First, 2 RCTs in the monoclonal IVIG group (which provided 20% of the 4800 patients in this meta-analysis) assessed interleukin-1-receptor antagonist, a recombinant protein that is different from IVIG (1, 2). Second, 2 large RCTs of 392 patients showing that polyclonal IVIG did not reduce mortality in surgical patients with severe infection were omitted (3, 4). Third, preliminary results from a large RCT of 653 patients showing that polyclonal IVIG did not reduce mortality in sepsis (5) were not considered. Finally, a recent meta-analysis of 20 studies assessing the effects of 6 mediator-specific anti-inflammatory agents in 8808 patients with sepsis showed reduced mortality (6). 8 of these studies assessed anti-tumor necrosis factor (TNF) MAbs in > 4000 patients. Although benefits were small and do not support clinical use, they do support the development and testing of mediator-specific agents, such as anti-TNF MAbs, in sepsis.
Polyclonal or monoclonal IVIGs may be useful in sepsis and septic shock, but neither has shown convincing benefit in RCTs. However, the heterogeneity of severely infected patients and their host-defense responses suggests that IVIGs may be effective only in specific, but not yet defined, patient subgroups.
Xizhong Cui, MD
Peter Q. Eichacker, MDNational Institutes of HealthBethesda, Maryland, USA
1. Fisher CJ Jr, Slotman GJ, Opal SM, et al. Initial evaluation of human recombinant interleukin-1 receptor antagonist in the treatment of sepsis syndrome: a randomized, open-label, placebo-controlled multicenter trial. The IL-1RA Sepsis Syndrome Study Group. Crit Care Med. 1994;22:12-21.

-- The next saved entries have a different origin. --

-- pv_equiv track=rewrite | github.com/cyxfff/icache_test | tools/render_combo_linearity_md.py | choose_metrics
-- ===== SOURCE A (Python) =====
-- from typing import Dict, Iterable, List, Sequence
--
-- RAW_COUNT_METRICS = [
--     "cpu-cycles:u",
--     "instructions:u",
--     "br_retired:u",
--     "br_mis_pred:u",
--     "l1i_cache:u",
--     "l1i_cache_refill:u",
--     "l1i_tlb:u",
--     "l1i_tlb_refill:u",
--     "l2i_cache:u",
--     "l2i_cache_refill:u",
--     "l2i_tlb:u",
--     "l2i_tlb_refill:u",
--     "l1d_cache:u",
--     "l1d_cache_refill:u",
--     "l1d_tlb:u",
--     "l1d_tlb_refill:u",
--     "l2d_cache:u",
--     "l2d_cache_refill:u",
--     "l2d_tlb:u",
--     "l2d_tlb_refill:u",
--     "ll_cache:u",
--     "ll_cache_miss:u",
-- ]
--
-- CORE_COUNT_METRICS = [
--     "instructions:u",
--     "cpu-cycles:u",
--     "br_retired:u",
--     "br_mis_pred:u",
--     "l1i_cache_refill:u",
--     "l1i_tlb_refill:u",
--     "l1d_cache_refill:u",
--     "l1d_tlb_refill:u",
--     "l2d_cache_refill:u",
--     "ll_cache_miss:u",
-- ]
--
-- def choose_metrics(rows: Sequence[Dict[str, str]], metric_set: str, metrics_override: str) -> List[str]:
--     if metrics_override.strip():
--         candidates = [metric.strip() for metric in metrics_override.split(",") if metric.strip()]
--     elif metric_set == "core":
--         candidates = CORE_COUNT_METRICS
--     else:
--         candidates = RAW_COUNT_METRICS
--
--     return [
--         metric
--         for metric in candidates
--         if any(row.get(metric) not in ("", None) for row in rows)
--     ]
-- ===== SOURCE B (Python) =====
-- from typing import Dict, List, Sequence
--
-- RAW_COUNT_METRICS = [
--     "cpu-cycles:u",
--     "instructions:u",
--     "br_retired:u",
--     "br_mis_pred:u",
--     "l1i_cache:u",
--     "l1i_cache_refill:u",
--     "l1i_tlb:u",
--     "l1i_tlb_refill:u",
--     "l2i_cache:u",
--     "l2i_cache_refill:u",
--     "l2i_tlb:u",
--     "l2i_tlb_refill:u",
--     "l1d_cache:u",
--     "l1d_cache_refill:u",
--     "l1d_tlb:u",
--     "l1d_tlb_refill:u",
--     "l2d_cache:u",
--     "l2d_cache_refill:u",
--     "l2d_tlb:u",
--     "l2d_tlb_refill:u",
--     "ll_cache:u",
--     "ll_cache_miss:u",
-- ]
--
-- CORE_COUNT_METRICS = [
--     "instructions:u",
--     "cpu-cycles:u",
--     "br_retired:u",
--     "br_mis_pred:u",
--     "l1i_cache_refill:u",
--     "l1i_tlb_refill:u",
--     "l1d_cache_refill:u",
--     "l1d_tlb_refill:u",
--     "l2d_cache_refill:u",
--     "ll_cache_miss:u",
-- ]
--
-- def choose_metrics(rows: Sequence[Dict[str, str]], metric_set: str, metrics_override: str) -> List[str]:
--     # candidate selection: explicit accumulator loop instead of A's comprehension
--     if metrics_override.strip():
--         candidates = []
--         for token in metrics_override.split(","):
--             if token.strip():
--                 candidates.append(token.strip())
--     elif metric_set == "core":
--         candidates = CORE_COUNT_METRICS
--     else:
--         candidates = RAW_COUNT_METRICS
--
--     # one index-building pass over the rows: every key carrying a present value
--     present = set()
--     for row in rows:
--         for key, value in row.items():
--             if value not in ("", None):
--                 present.add(key)
--
--     # membership filter over the candidates, built with an explicit loop
--     selected = []
--     for metric in candidates:
--         if metric in present:
--             selected.append(metric)
--     return selected
-- ===== Notes on version B (the rewrite author's own statement) =====
-- stated objective: alternative
-- what changed: Replaces the per-candidate any(...) rescan of all rows with one index-building pass over the rows (a set of keys that carry a present value) followed by an accumulator loop filtering the candidates by membership; the candidate list is built by an explicit loop instead of a comprehension.
import Mathlib
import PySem

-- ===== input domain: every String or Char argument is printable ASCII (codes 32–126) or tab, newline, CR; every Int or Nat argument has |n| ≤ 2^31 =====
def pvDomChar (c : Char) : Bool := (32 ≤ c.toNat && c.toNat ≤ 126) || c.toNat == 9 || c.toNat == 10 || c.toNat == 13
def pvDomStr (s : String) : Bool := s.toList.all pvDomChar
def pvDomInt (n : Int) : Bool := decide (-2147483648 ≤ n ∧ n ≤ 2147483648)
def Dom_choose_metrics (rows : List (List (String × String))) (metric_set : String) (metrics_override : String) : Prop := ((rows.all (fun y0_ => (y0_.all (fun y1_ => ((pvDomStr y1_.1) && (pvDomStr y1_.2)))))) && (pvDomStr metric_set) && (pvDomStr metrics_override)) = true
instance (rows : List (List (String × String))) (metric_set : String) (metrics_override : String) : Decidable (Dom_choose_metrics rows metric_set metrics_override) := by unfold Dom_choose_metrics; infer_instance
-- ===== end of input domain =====

-- B replaces A's per-candidate rescan of all rows with one index-building pass over the rows
-- (a set of keys carrying a non-empty value) followed by an accumulator loop over the candidates.

-- ===== PORT A =====
def RAW_COUNT_METRICS : List String :=
  ["cpu-cycles:u", "instructions:u", "br_retired:u", "br_mis_pred:u",
   "l1i_cache:u", "l1i_cache_refill:u", "l1i_tlb:u", "l1i_tlb_refill:u",
   "l2i_cache:u", "l2i_cache_refill:u", "l2i_tlb:u", "l2i_tlb_refill:u",
   "l1d_cache:u", "l1d_cache_refill:u", "l1d_tlb:u", "l1d_tlb_refill:u",
   "l2d_cache:u", "l2d_cache_refill:u", "l2d_tlb:u", "l2d_tlb_refill:u",
   "ll_cache:u", "ll_cache_miss:u"]

def CORE_COUNT_METRICS : List String :=
  ["instructions:u", "cpu-cycles:u", "br_retired:u", "br_mis_pred:u",
   "l1i_cache_refill:u", "l1i_tlb_refill:u", "l1d_cache_refill:u",
   "l1d_tlb_refill:u", "l2d_cache_refill:u", "ll_cache_miss:u"]

-- A, comprehension style: pick candidates, then keep those for which any row's
-- first-match lookup yields a value ≠ "" (row.get(metric) not in ("", None); values are strings)
def choose_metrics (rows : List (List (String × String))) (metric_set : String) (metrics_override : String) : List String :=
  let candidates :=
    if PySem.Str.strip metrics_override ≠ "" then
      ((((PySem.Str.split? metrics_override ",").getD []).map PySem.Str.strip).filter (fun m => m ≠ ""))  -- split? is some here (sep ≠ ""); getD only totalizes
    else if metric_set = "core" then CORE_COUNT_METRICS
    else RAW_COUNT_METRICS
  candidates.filter (fun metric =>
    rows.any (fun row =>
      match (PySem.Dict.mk row).get? metric with
      | some v => v ≠ ""
      | none => false))

-- ===== PORT B =====
-- B's index: one pass over the rows, collecting every key with a non-empty value
def pvPresentKeys (rows : List (List (String × String))) : PySem.Set String :=
  rows.foldl (fun s row =>
    row.foldl (fun s kv => if kv.2 ≠ "" then PySem.Set.add s kv.1 else s) s)
    PySem.Set.empty

-- B's candidate loop for a non-blank override: strip each token, append the non-empty ones
def pvOverrideCandidates (metrics_override : String) : List String :=
  ((PySem.Str.split? metrics_override ",").getD []).foldl
    (fun acc token =>
      if PySem.Str.strip token ≠ "" then acc ++ [PySem.Str.strip token] else acc) []

def choose_metrics_alt (rows : List (List (String × String))) (metric_set : String) (metrics_override : String) : List String :=
  let candidates :=
    if PySem.Str.strip metrics_override ≠ "" then pvOverrideCandidates metrics_override
    else if metric_set = "core" then CORE_COUNT_METRICS
    else RAW_COUNT_METRICS
  let present := pvPresentKeys rows
  candidates.foldl
    (fun selected metric =>
      if PySem.Set.contains present metric then selected ++ [metric] else selected) []

-- ===== PRECONDITION & SPEC =====
-- Pre_ excludes rows whose association list repeats a key: such a list is not the image of
-- any Python dict (A's parameter type), and A (first-match lookup) and B (scan of all items)
-- may disagree on which of the duplicate values counts.
def Pre_choose_metrics (rows : List (List (String × String))) (metric_set : String) (metrics_override : String) : Prop :=
  ∀ row ∈ rows, (row.map Prod.fst).Nodup
instance (rows : List (List (String × String))) (metric_set : String) (metrics_override : String) : Decidable (Pre_choose_metrics rows metric_set metrics_override) := by unfold Pre_choose_metrics; infer_instance

def pvWitness_choose_metrics : (List (List (String × String))) × String × String :=
  ([[("cpu-cycles:u", "12"), ("instructions:u", "")]], "core", "")

def Spec_choose_metrics (rows : List (List (String × String))) (metric_set : String) (metrics_override : String) (out : List String) : Prop := out = choose_metrics_alt rows metric_set metrics_override
instance (rows : List (List (String × String))) (metric_set : String) (metrics_override : String) (out : List String) : Decidable (Spec_choose_metrics rows metric_set metrics_override out) := by unfold Spec_choose_metrics; infer_instance

-- ===== CLAIM (what is proved, stated in full; the proofs are below) =====
def Claim_equal_choose_metrics : Prop := ∀ (rows : List (List (String × String))) (metric_set : String) (metrics_override : String), Dom_choose_metrics rows metric_set metrics_override → Pre_choose_metrics rows metric_set metrics_override → Spec_choose_metrics rows metric_set metrics_override (choose_metrics rows metric_set metrics_override)

-- ===== LEMMAS AND PROOFS =====

-- B's override loop builds exactly A's comprehension value
theorem pvOverride_eq (ov : String) :
    pvOverrideCandidates ov
    = ((((PySem.Str.split? ov ",").getD []).map PySem.Str.strip).filter (fun m => m ≠ "")) := by
  unfold pvOverrideCandidates
  have hfun : ∀ (acc : List String) (t : String),
      (if PySem.Str.strip t ≠ "" then acc ++ [PySem.Str.strip t] else acc)
      = (if (decide (PySem.Str.strip t ≠ "")) = true then acc ++ [PySem.Str.strip t] else acc) := by
    intro acc t; by_cases h : PySem.Str.strip t = "" <;> simp [h]
  simp only [hfun]
  rw [PySem.List.foldl_append_if (fun t => decide (PySem.Str.strip t ≠ "")) PySem.Str.strip,
      List.nil_append, List.filter_map]
  rfl

-- per-row: A's first-match lookup test equals B's scan of all items, given nodup keys
theorem pvRow_eq (row : List (String × String)) (m : String)
    (h : (row.map Prod.fst).Nodup) :
    (match (PySem.Dict.mk row).get? m with
     | some v => decide (v ≠ "")
     | none => false)
    = row.any (fun kv => kv.1 == m && kv.2 != "") := by
  induction row with
  | nil => simp [PySem.Dict.get?]
  | cons kv rest ih =>
    simp only [List.map_cons, List.nodup_cons] at h
    obtain ⟨hk, hrest⟩ := h
    rw [show PySem.Dict.mk (kv :: rest) = PySem.Dict.mk ((kv.1, kv.2) :: rest) from rfl]
    rw [PySem.Dict.get?_mk_cons, List.any_cons]
    have hrestfalse : kv.1 = m →
        rest.any (fun p => p.1 == m && p.2 != "") = false := by
      intro he
      rw [List.any_eq_false]
      intro p hp
      simp only [Bool.and_eq_true, beq_iff_eq, not_and]
      intro hpe
      exact absurd ((hpe.trans he.symm) ▸ (List.mem_map_of_mem hp : p.1 ∈ rest.map Prod.fst)) hk
    by_cases he : kv.1 = m
    · rw [hrestfalse he, Bool.or_false]
      simp only [he, beq_self_eq_true, if_true, Bool.true_and]
      apply Bool.eq_iff_iff.mpr
      simp [bne]
    · have : (kv.1 == m) = false := by simp [he]
      rw [this, if_neg (by simp), ih hrest]
      simp

-- any over a list with pointwise-equal predicates
theorem pvAnyCongr {α : Type} {p q : α → Bool} (l : List α)
    (h : ∀ x ∈ l, p x = q x) : l.any p = l.any q := by
  induction l with
  | nil => rfl
  | cons a t ih =>
    simp only [List.any_cons]
    rw [h a (List.mem_cons_self ..), ih (fun x hx => h x (List.mem_cons_of_mem a hx))]

-- membership in a set after one add
theorem pvContains_add {α : Type} [BEq α] [LawfulBEq α] (s : PySem.Set α) (x y : α) :
    PySem.Set.contains (PySem.Set.add s x) y = (PySem.Set.contains s y || x == y) := by
  simp only [PySem.Set.contains_eq_listContains]
  apply Bool.eq_iff_iff.mpr
  simp [PySem.Set.mem_add s x y]
  constructor
  · rintro (h | h)
    · exact Or.inl h
    · exact Or.inr h.symm
  · rintro (h | h)
    · exact Or.inl h
    · exact Or.inr h.symm

-- membership in the index after folding one row
theorem pvRowFold_contains (row : List (String × String)) (s : PySem.Set String) (m : String) :
    PySem.Set.contains
      (row.foldl (fun s kv => if kv.2 ≠ "" then PySem.Set.add s kv.1 else s) s) m
    = (PySem.Set.contains s m || row.any (fun kv => kv.1 == m && kv.2 != "")) := by
  induction row generalizing s with
  | nil => simp
  | cons kv rest ih =>
    simp only [List.foldl_cons, List.any_cons]
    rw [ih]
    by_cases hv : kv.2 = ""
    · simp [hv]
    · rw [if_pos hv, pvContains_add]
      have hb : (kv.2 != "") = true := by simp [bne, hv]
      rw [hb, Bool.and_true, Bool.or_assoc, Bool.or_comm (kv.1 == m)]

-- membership in B's index over all rows = A's inner any
theorem pvPresentKeys_contains (rows : List (List (String × String))) (m : String) :
    PySem.Set.contains (pvPresentKeys rows) m
    = rows.any (fun row => row.any (fun kv => kv.1 == m && kv.2 != "")) := by
  unfold pvPresentKeys
  have hgen : ∀ (l : List (List (String × String))) (s : PySem.Set String),
      PySem.Set.contains
        (l.foldl (fun s row =>
          row.foldl (fun s kv => if kv.2 ≠ "" then PySem.Set.add s kv.1 else s) s) s) m
      = (PySem.Set.contains s m ||
         l.any (fun row => row.any (fun kv => kv.1 == m && kv.2 != ""))) := by
    intro l
    induction l with
    | nil => simp
    | cons row rest ih =>
      intro s
      simp only [List.foldl_cons, List.any_cons]
      rw [ih, pvRowFold_contains, Bool.or_assoc]
  rw [hgen]
  simp [PySem.Set.empty, PySem.Set.contains_eq_listContains]

-- ===== VERDICT (by name: the statement is the Claim_ definition above) =====
theorem choose_metrics_spec : Claim_equal_choose_metrics := by
  intro rows metric_set metrics_override _ hpre
  unfold Spec_choose_metrics
  simp only [choose_metrics, choose_metrics_alt]
  rw [PySem.List.foldl_append_if_eq_filter, List.nil_append, ← pvOverride_eq]
  apply List.filter_congr
  intro m _
  rw [pvPresentKeys_contains]
  exact pvAnyCongr rows (fun row hr => pvRow_eq row m (hpre row hr))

2. Fisher CJ Jr, Dhainaut JF, Opal SM, et al. Recombinant human interleukin 1 receptor antagonist in the treatment of patients with sepsis syndrome. Results from a randomized, double-blind, placebo-controlled trial. Phase III rhIL-1ra Sepsis Syndrome Study Group. JAMA. 1994;271:1836-43.

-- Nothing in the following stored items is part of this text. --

-- pv_equiv track=rewrite | github.com/Mrcsrobles/Nonograma | Nonograma.py | Factible
-- ===== SOURCE A (Python) =====
-- def Factible(T, row, data):
--     # Esta función dirá si la fila es factible para seguir o no
--     try:
--         pIni = T[row].index(
--             1)  # lo primero es ver si hay algún 1, si no lo hay quiere decir que es factible ya que las filas anteriores lo eran y no se ha añadido nada
--         iniciadoRow = False
--         for col in range(pIni, pIni + data["rows"][row]):  # Por cada columna desde el primer 1 todo revisar esto
--             iniciadoCol = False
--             acabadoCol = False
--             c = 0  # Contador de 1s
--             for rows in range(0, row + 1):  # Por cada fila hasta la actual (ya que el último no se incluye se pone +1)
--                 val = T[rows][col]  # Almacenamos el valor
--                 if val == 0 and iniciadoCol:
--                     acabadoCol = True  # Si después de un uno hay un cero se da por terminada la serie
--                 elif val == 1 and acabadoCol:
--                     return False  # Si hay un uno después de haber acabado no es factible ya que hay un espacio
--                 elif val == 1 and not iniciadoCol:
--                     iniciadoCol = True  # El primer uno empiza a contar
--                     c += 1
--                 elif val == 1 and iniciadoCol:
--                     c += 1  # El resto de unos suman
--                 if c > data["cols"][col]:
--                     return False  # Si hay más 1 de los indicados en la columna no es factible
--         return True  # Si no se ha devuelto false todavía es que es factible
--
--     except ValueError:  # Si no hay ningún 1 se da este error en el .index y es factible
--         return True
-- ===== SOURCE B (Python) =====
-- def Factible(T, row, data):
--     # Per-column check: collect the indices of 1s in the column band; reject a
--     # column if a 0 lies between the first and last 1, or if it has too many 1s.
--     try:
--         pIni = T[row].index(1)
--     except ValueError:
--         return True
--     for col in range(pIni, pIni + data["rows"][row]):
--         column = [T[r][col] for r in range(row + 1)]
--         ones = [r for r in range(row + 1) if T[r][col] == 1]
--         if ones and 0 in column[ones[0]:ones[-1]]:
--             return False
--         if len(ones) > data["cols"][col]:
--             return False
--     return True
-- ===== Notes on version B (the rewrite author's own statement) =====
-- stated objective: simpler
-- what changed: A's per-column three-variable state machine (iniciadoCol/acabadoCol/c with four elif branches) is replaced by building the list of 1-positions per column and rejecting a column if a 0 lies in the slice between its first and last 1 or if it has more 1s than its clue.
-- outside the precondition, e.g. on Factible([[1, 1], [1]], 1, {'rows': [0, 2], 'cols': [5, 0]}): A returns False, B raises IndexError; on Factible([[1]], -1, {'rows': [1]}): A returns True, B raises KeyError; on Factible([[1]], -1, {'rows': [1], 'cols': [-1]}): A returns True, B returns False
import Mathlib
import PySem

3. Just HM, Metzger M, Vogel W, Pelka RB. [Effect of adjuvant immunoglobulin therapy on infections in patients in an surgical intensive care unit. Results of a randomized controlled study]. Klin Wochenschr. 1986;64:245-56.
4. Jesdinsky HJ, Tempel G, Castrup HJ, Seifert J. Cooperative Group of Additional Immunoglobulin Therapy in Severe Bacterial Infections: results of a multicenter randomized controlled trial in cases of diffuse fibrinopurulent peritonitis. Klin Wochenschr. 1987;65:1132-8.
6. Freeman BD, Eichacker PQ, Natanson C. The role of inflammation in sepsis and septic shock: a meta-analysis of both clinical and preclinical trials of anti-inflammatory therapies. In: Gallin JI, Snyderman R, eds. Inflammation: Basic Principles and Clinical Correlates, 3d ed. Philadelphia: Lippincott Williams & Wilkins; 1999:965-76.